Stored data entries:
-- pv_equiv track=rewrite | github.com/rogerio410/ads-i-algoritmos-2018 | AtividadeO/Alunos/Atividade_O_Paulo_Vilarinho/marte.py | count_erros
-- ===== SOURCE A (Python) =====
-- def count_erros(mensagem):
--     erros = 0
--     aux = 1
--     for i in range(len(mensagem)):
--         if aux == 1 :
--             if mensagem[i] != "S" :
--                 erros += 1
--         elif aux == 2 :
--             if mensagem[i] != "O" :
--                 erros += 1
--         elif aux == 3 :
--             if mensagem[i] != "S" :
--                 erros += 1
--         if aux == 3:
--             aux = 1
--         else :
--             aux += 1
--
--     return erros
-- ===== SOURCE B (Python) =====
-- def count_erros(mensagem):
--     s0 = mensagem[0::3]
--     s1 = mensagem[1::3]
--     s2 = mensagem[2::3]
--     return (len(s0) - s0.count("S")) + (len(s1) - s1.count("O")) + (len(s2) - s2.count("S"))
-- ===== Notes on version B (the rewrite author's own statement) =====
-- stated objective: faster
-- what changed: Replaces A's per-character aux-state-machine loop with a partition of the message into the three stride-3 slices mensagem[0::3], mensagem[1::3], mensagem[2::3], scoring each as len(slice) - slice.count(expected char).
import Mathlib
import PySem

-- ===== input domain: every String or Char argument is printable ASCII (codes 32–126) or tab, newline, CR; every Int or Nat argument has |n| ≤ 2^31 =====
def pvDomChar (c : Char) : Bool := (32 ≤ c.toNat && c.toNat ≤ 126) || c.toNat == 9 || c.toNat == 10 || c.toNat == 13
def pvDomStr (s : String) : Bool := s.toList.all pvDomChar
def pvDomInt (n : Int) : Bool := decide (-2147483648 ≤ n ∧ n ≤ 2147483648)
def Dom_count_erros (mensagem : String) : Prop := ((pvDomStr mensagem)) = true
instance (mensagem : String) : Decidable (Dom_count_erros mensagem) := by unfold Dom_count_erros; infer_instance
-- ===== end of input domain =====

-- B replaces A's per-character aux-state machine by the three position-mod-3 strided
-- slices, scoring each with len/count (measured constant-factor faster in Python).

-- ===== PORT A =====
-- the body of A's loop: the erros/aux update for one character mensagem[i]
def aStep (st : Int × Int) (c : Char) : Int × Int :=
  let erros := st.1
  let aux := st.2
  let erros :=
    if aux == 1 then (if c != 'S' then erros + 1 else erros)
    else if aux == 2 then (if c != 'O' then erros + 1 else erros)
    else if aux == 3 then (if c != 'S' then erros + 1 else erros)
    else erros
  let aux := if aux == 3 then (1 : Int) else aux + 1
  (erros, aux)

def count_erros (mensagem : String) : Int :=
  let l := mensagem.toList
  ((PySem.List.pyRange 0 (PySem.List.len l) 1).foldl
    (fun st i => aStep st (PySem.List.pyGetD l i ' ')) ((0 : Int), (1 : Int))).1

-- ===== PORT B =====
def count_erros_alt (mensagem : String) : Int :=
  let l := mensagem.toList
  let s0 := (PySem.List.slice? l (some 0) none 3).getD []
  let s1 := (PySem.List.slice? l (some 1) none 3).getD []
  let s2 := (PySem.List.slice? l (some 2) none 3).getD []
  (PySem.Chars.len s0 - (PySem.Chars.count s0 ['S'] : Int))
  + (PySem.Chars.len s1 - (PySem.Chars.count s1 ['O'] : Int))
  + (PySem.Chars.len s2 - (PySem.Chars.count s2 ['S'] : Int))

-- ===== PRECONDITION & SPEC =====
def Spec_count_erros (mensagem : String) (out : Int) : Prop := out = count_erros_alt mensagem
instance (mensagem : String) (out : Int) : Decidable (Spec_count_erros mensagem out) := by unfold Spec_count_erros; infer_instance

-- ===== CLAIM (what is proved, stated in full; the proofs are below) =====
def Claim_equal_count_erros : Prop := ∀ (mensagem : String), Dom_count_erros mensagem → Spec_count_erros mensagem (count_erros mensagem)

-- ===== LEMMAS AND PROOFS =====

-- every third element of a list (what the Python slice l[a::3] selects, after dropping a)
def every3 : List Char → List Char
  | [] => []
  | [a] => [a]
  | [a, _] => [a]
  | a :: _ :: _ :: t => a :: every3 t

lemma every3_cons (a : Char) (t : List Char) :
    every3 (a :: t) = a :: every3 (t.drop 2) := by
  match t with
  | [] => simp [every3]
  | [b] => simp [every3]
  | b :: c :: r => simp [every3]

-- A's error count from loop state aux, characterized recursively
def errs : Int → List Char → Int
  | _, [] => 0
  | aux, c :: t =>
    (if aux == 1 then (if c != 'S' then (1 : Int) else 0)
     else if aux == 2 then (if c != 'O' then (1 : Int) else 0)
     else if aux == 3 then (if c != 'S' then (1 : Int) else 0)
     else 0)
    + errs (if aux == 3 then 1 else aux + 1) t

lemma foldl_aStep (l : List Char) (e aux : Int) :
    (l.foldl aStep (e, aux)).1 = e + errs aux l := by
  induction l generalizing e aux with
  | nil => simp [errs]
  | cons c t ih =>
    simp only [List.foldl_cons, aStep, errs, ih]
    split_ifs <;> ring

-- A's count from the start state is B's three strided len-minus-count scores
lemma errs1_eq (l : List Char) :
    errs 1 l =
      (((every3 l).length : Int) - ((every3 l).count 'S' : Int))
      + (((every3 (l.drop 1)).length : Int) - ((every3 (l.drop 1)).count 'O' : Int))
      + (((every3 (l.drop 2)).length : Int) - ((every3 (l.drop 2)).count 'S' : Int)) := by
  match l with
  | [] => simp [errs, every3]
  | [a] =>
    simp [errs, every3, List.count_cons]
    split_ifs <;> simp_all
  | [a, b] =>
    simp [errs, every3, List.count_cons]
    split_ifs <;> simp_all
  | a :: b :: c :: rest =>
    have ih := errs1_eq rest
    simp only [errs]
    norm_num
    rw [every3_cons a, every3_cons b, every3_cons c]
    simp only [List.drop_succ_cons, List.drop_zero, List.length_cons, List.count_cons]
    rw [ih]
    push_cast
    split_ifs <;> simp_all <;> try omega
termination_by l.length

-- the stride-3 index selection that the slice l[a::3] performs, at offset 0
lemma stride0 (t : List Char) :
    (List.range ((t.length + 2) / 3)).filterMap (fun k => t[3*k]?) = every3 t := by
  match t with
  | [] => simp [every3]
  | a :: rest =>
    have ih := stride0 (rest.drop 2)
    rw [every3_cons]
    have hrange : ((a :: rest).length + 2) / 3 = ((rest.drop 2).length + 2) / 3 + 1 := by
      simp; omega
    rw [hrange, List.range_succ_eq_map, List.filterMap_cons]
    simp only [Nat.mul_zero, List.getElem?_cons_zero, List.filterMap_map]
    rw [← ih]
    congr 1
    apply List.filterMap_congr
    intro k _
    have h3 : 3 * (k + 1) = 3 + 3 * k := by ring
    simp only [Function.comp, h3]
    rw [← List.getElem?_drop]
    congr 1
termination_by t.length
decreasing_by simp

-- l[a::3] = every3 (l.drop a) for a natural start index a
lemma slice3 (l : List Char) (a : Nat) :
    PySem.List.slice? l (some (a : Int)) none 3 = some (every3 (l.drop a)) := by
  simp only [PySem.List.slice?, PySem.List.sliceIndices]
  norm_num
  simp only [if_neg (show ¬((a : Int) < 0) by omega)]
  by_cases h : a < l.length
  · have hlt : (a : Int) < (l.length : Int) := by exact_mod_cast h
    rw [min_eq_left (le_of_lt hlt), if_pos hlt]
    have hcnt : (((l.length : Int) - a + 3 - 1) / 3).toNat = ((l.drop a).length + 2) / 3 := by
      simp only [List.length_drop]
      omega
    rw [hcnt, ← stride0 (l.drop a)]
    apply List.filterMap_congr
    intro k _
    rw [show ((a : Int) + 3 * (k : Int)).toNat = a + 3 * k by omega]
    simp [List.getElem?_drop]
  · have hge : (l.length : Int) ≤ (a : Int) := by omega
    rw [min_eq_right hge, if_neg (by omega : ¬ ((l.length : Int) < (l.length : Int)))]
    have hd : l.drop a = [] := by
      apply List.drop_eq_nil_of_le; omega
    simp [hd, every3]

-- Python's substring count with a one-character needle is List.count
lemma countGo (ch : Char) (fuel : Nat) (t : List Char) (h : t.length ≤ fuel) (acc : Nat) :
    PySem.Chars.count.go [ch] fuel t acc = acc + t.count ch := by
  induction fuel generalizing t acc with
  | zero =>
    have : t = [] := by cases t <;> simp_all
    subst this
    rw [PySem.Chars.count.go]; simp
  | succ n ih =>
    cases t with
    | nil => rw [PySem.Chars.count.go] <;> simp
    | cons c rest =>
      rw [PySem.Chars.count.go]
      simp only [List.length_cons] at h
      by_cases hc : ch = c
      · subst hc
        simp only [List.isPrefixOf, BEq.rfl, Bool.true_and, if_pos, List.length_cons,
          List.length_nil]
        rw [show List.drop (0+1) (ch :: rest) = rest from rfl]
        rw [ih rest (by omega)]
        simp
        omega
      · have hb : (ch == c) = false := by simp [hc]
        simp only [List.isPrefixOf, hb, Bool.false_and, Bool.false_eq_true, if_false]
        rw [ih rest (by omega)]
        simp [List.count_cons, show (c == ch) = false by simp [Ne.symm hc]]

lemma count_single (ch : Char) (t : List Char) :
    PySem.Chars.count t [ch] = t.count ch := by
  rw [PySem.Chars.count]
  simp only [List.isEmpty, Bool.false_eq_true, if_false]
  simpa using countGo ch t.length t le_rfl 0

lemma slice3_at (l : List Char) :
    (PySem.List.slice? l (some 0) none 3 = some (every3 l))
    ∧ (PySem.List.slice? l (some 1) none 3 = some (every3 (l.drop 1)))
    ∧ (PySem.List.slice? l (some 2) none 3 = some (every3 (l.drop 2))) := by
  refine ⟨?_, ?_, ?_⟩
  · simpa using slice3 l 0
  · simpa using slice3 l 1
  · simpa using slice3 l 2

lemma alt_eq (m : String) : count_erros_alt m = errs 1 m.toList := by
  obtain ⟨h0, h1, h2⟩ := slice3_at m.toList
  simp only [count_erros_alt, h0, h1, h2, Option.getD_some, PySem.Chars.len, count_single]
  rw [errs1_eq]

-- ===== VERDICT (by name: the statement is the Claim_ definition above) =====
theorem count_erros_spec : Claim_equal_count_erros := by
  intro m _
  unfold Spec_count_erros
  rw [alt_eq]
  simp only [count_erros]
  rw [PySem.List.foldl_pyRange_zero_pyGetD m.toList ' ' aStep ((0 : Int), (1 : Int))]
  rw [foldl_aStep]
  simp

_WHAT TO WORK ON_: Could you reproduce, exactly, every line above from the line with "def every3 : List Char → List Char" to the line with "1)).count 'O' : Int))", and no other line? Both ends count.

_EXERCISE SOLUTION_:
def every3 : List Char → List Char
  | [] => []
  | [a] => [a]
  | [a, _] => [a]
  | a :: _ :: _ :: t => a :: every3 t

lemma every3_cons (a : Char) (t : List Char) :
    every3 (a :: t) = a :: every3 (t.drop 2) := by
  match t with
  | [] => simp [every3]
  | [b] => simp [every3]
  | b :: c :: r => simp [every3]

-- A's error count from loop state aux, characterized recursively
def errs : Int → List Char → Int
  | _, [] => 0
  | aux, c :: t =>
    (if aux == 1 then (if c != 'S' then (1 : Int) else 0)
     else if aux == 2 then (if c != 'O' then (1 : Int) else 0)
     else if aux == 3 then (if c != 'S' then (1 : Int) else 0)
     else 0)
    + errs (if aux == 3 then 1 else aux + 1) t

lemma foldl_aStep (l : List Char) (e aux : Int) :
    (l.foldl aStep (e, aux)).1 = e + errs aux l := by
  induction l generalizing e aux with
  | nil => simp [errs]
  | cons c t ih =>
    simp only [List.foldl_cons, aStep, errs, ih]
    split_ifs <;> ring

-- A's count from the start state is B's three strided len-minus-count scores
lemma errs1_eq (l : List Char) :
    errs 1 l =
      (((every3 l).length : Int) - ((every3 l).count 'S' : Int))
      + (((every3 (l.drop 1)).length : Int) - ((every3 (l.drop 1)).count 'O' : Int))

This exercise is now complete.